Despite receiving a grant, we faced limitations when training our model due to significant resource requirements. Even with the available credit, we were unable to utilize the entire dataset.

We decided to first establish the accuracy of the data by creating a proof of its quality. Our approach involved using a subset of 1/4, the maximum capacity our EC2 can handle, to optimize the model.

The results weren't as good as we wanted; they're even worse than the SROIE fine-tuning but we should keep in mind that we didn't know if our subset had any kind of biases generated from cutting the data. However, we are still positive that using the full data will yield impressive results.

In future articles we will be explaining in detail how to fine-tune the model, with examples and code, so stay tuned for that.

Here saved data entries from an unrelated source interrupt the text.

-- pv_equiv track=rewrite | github.com/shanmukh-07/Owl-coder | Medium/Check if frequencies can be equal/check-if-frequencies-can-be-equal.py | sameFreq
-- ===== SOURCE A (Python) =====
-- def sameFreq(s):
--     d = {}
--     for i in s:
--         if i not in d:
--             d[i] = 1
--         else:
--             d[i] += 1
--     l = [i for i in d.values()]
--     if len(set(l)) ==  1:
--         return 1
--     i = 0
--     while i<len(l):
--         l[i] -= 1
--         if l[i] == 0:
--             if len(set(l)) == 2:
--                 return 1
--         if len(set(l)) == 1:
--             return 1
--         l[i] += 1
--         i += 1
--     return 0
-- ===== SOURCE B (Python) =====
-- def sameFreq(s):
--     freq = {}
--     for c in s:
--         freq[c] = freq.get(c, 0) + 1
--     fof = {}
--     for v in freq.values():
--         fof[v] = fof.get(v, 0) + 1
--     vals = sorted(fof)
--     if len(vals) == 0:
--         return 0
--     if len(vals) == 1:
--         return 1
--     if len(vals) > 2:
--         return 0
--     a, b = vals
--     na, nb = fof[a], fof[b]
--     return 1 if (nb == 1 and b - 1 == a) or (na == 1 and a == 1) else 0
-- ===== Notes on version B (the rewrite author's own statement) =====
-- stated objective: alternative
-- what changed: B builds a frequency-of-frequencies table and decides the answer by a closed-form case split on its (at most two) distinct frequency values, instead of A's loop that decrements each frequency in turn and rescans the whole list as a set.
import Mathlib
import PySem

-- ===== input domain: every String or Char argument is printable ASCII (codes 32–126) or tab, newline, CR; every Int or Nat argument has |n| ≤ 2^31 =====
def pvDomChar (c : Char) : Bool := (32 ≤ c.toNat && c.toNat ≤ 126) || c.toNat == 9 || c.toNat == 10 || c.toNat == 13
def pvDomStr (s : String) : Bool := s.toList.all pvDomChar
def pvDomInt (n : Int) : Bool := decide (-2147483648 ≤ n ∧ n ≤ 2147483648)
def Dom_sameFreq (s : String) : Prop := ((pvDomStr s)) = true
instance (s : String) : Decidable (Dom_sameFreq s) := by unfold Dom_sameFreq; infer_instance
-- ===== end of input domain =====

-- B decides the answer from a counts-of-counts table in closed form instead of A's
-- per-index decrement-and-rescan loop (objective: alternative — a different algorithm).

-- ===== PORT A =====
-- A's 'while i < len(l)' loop: decrement l[i], test the two set-size conditions, restore, advance
def sameFreqLoop (l : List Int) (i : Nat) : Int :=
  if h : i < l.length then
    if (l.set i (l.getD i 0 - 1)).getD i 0 = 0 ∧ (PySem.Set.ofList (l.set i (l.getD i 0 - 1))).length = 2 then 1
    else if (PySem.Set.ofList (l.set i (l.getD i 0 - 1))).length = 1 then 1
    else sameFreqLoop l (i + 1)
  else 0
termination_by l.length - i

def sameFreq (s : String) : Int :=
  let d : PySem.Dict Char Int :=
    s.toList.foldl (fun d c => if d.contains c = false then d.insert c 1 else d.modify c 0 (· + 1))
      PySem.Dict.empty
  let l : List Int := d.values
  if (PySem.Set.ofList l).length = 1 then 1
  else sameFreqLoop l 0

-- ===== PORT B =====
def sameFreq_alt (s : String) : Int :=
  let freq : PySem.Dict Char Int :=
    s.toList.foldl (fun d c => d.insert c (d.getD c 0 + 1)) PySem.Dict.empty
  let fof : PySem.Dict Int Int :=
    freq.values.foldl (fun d v => d.insert v (d.getD v 0 + 1)) PySem.Dict.empty
  let vals : List Int := PySem.List.sorted fof.keys (fun x => x) false
  if vals.length = 0 then 0
  else if vals.length = 1 then 1
  else if 2 < vals.length then 0
  else
    let a := vals.getD 0 0
    let b := vals.getD 1 0
    if (fof.getD b 0 = 1 ∧ b - 1 = a) ∨ (fof.getD a 0 = 1 ∧ a = 1) then 1 else 0

-- ===== PRECONDITION & SPEC =====
def Spec_sameFreq (s : String) (out : Int) : Prop := out = sameFreq_alt s
instance (s : String) (out : Int) : Decidable (Spec_sameFreq s out) := by unfold Spec_sameFreq; infer_instance

-- ===== CLAIM (what is proved, stated in full; the proofs are below) =====
def Claim_equal_sameFreq : Prop := ∀ (s : String), Dom_sameFreq s → Spec_sameFreq s (sameFreq s)

-- ===== LEMMAS AND PROOFS =====

-- the condition on which A's loop body returns 1 at index i
def loopCond (l : List Int) (i : Nat) : Prop :=
  ((l.set i (l.getD i 0 - 1)).getD i 0 = 0 ∧ (PySem.Set.ofList (l.set i (l.getD i 0 - 1))).length = 2)
  ∨ (PySem.Set.ofList (l.set i (l.getD i 0 - 1))).length = 1

lemma ofList_length_eq_card (l : List Int) : (PySem.Set.ofList l).length = l.toFinset.card := by
  have h1 : (PySem.Set.ofList l).toFinset = l.toFinset := by
    ext x; simp [List.mem_toFinset, PySem.Set.mem_ofList]
  rw [← h1, List.toFinset_card_of_nodup (PySem.Set.nodup_ofList l)]

lemma loop_step_one (l : List Int) (j : Nat) (hjl : j < l.length) (hc : loopCond l j) :
    sameFreqLoop l j = 1 := by
  unfold sameFreqLoop
  rw [dif_pos hjl]
  rcases hc with h | h
  · rw [if_pos h]
  · by_cases h2 : (l.set j (l.getD j 0 - 1)).getD j 0 = 0 ∧ (PySem.Set.ofList (l.set j (l.getD j 0 - 1))).length = 2
    · rw [if_pos h2]
    · rw [if_neg h2, if_pos h]

lemma loop_eq_one (l : List Int) (j : Nat) (hjl : j < l.length) (hc : loopCond l j) :
    ∀ i, i ≤ j → sameFreqLoop l i = 1 := by
  have H : ∀ n i, i ≤ j → j - i ≤ n → sameFreqLoop l i = 1 := by
    intro n
    induction n with
    | zero =>
      intro i hij h0
      have : i = j := by omega
      subst this
      exact loop_step_one l i hjl hc
    | succ n ih =>
      intro i hij hn
      by_cases hi : i = j
      · subst hi; exact loop_step_one l i hjl hc
      · have hil : i < l.length := by omega
        unfold sameFreqLoop
        rw [dif_pos hil]
        by_cases h1 : (l.set i (l.getD i 0 - 1)).getD i 0 = 0 ∧ (PySem.Set.ofList (l.set i (l.getD i 0 - 1))).length = 2
        · rw [if_pos h1]
        · rw [if_neg h1]
          by_cases h2 : (PySem.Set.ofList (l.set i (l.getD i 0 - 1))).length = 1
          · rw [if_pos h2]
          · rw [if_neg h2]
            exact ih (i + 1) (by omega) (by omega)
  exact fun i hij => H (j - i) i hij (le_refl _)

lemma loop_eq_zero (l : List Int) (hnc : ∀ j, j < l.length → ¬ loopCond l j) :
    ∀ i, sameFreqLoop l i = 0 := by
  have H : ∀ n i, l.length - i ≤ n → sameFreqLoop l i = 0 := by
    intro n
    induction n with
    | zero =>
      intro i h0
      unfold sameFreqLoop
      rw [dif_neg (by omega)]
    | succ n ih =>
      intro i hn
      by_cases hil : i < l.length
      · have hno := hnc i hil
        unfold sameFreqLoop
        rw [dif_pos hil, if_neg (fun hh => hno (Or.inl hh)), if_neg (fun hh => hno (Or.inr hh))]
        exact ih (i + 1) (by omega)
      · unfold sameFreqLoop
        rw [dif_neg hil]
  exact fun i => H (l.length - i) i (le_refl _)


lemma set_decomp (l : List Int) {j : Nat} (hj : j < l.length) (y : Int) :
    l.set j y = l.take j ++ y :: l.drop (j + 1) := by
  rw [List.set_eq_take_append_cons_drop, if_pos hj]

lemma decomp (l : List Int) {j : Nat} (hj : j < l.length) :
    l = l.take j ++ l[j] :: l.drop (j + 1) := by
  conv_lhs => rw [← List.take_append_drop j l, ← List.getElem_cons_drop hj]

lemma count_split (l : List Int) {j : Nat} (hj : j < l.length) {w : Int} (hw : l[j] = w) :
    l.count w = (l.take j).count w + (l.drop (j + 1)).count w + 1 := by
  conv_lhs => rw [decomp l hj]
  rw [hw]
  simp [List.count_append]
  omega

lemma getD_set_self (l : List Int) {j : Nat} (hj : j < l.length) (y : Int) :
    (l.set j y).getD j 0 = y := by
  rw [List.getD_eq_getElem _ _ (by simpa using hj), List.getElem_set_self (by simpa using hj)]

lemma mem_set_self (l : List Int) {j : Nat} (hj : j < l.length) (y : Int) :
    y ∈ l.set j y := by
  rw [set_decomp l hj]
  exact List.mem_append.2 (Or.inr (List.mem_cons_self))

The Big Elephant in the Room: Model hallucination

Model hallucination is a phenomenon in the field of artificial intelligence where an AI generates a response that contains false or misleading information presented as fact. This can occur when the AI is not trained on a sufficiently large and diverse dataset, or when it is trained on biased data. It is also called confabulation or delusion

The problem with our model increased when the number of fields extracted from each photo increased, causing the model to hallucinate and wrongly detect the same field in most images, even when it wasn't present.

This is a common issue with LLMs, and we're trying to implement different approaches to convey this issue. In future articles, we will discuss the measures we took to convey this issue.


The article explores the revolutionary Donut Model, a new approach to Intelligent Document Processing (IDP) that replaces traditional OCR-based models. This shift aims to eliminate the need for OCR technology and improve the processing of documents significantly. As a consultant, I tried to walk you through the model's architecture, spotlighting its innovative visual encoder and text decoder.

We have not been able to validate the superior performance claimed for DonUT as described in the paper. Still, we are dedicated to improving the model to meet the highest standards. The current solution doesn't fully address the problem and comes with its own set of issues. Further efforts are needed to improve data extraction and achieve faster results.

We will write future articles about this project, explaining its different aspects from training to deployment.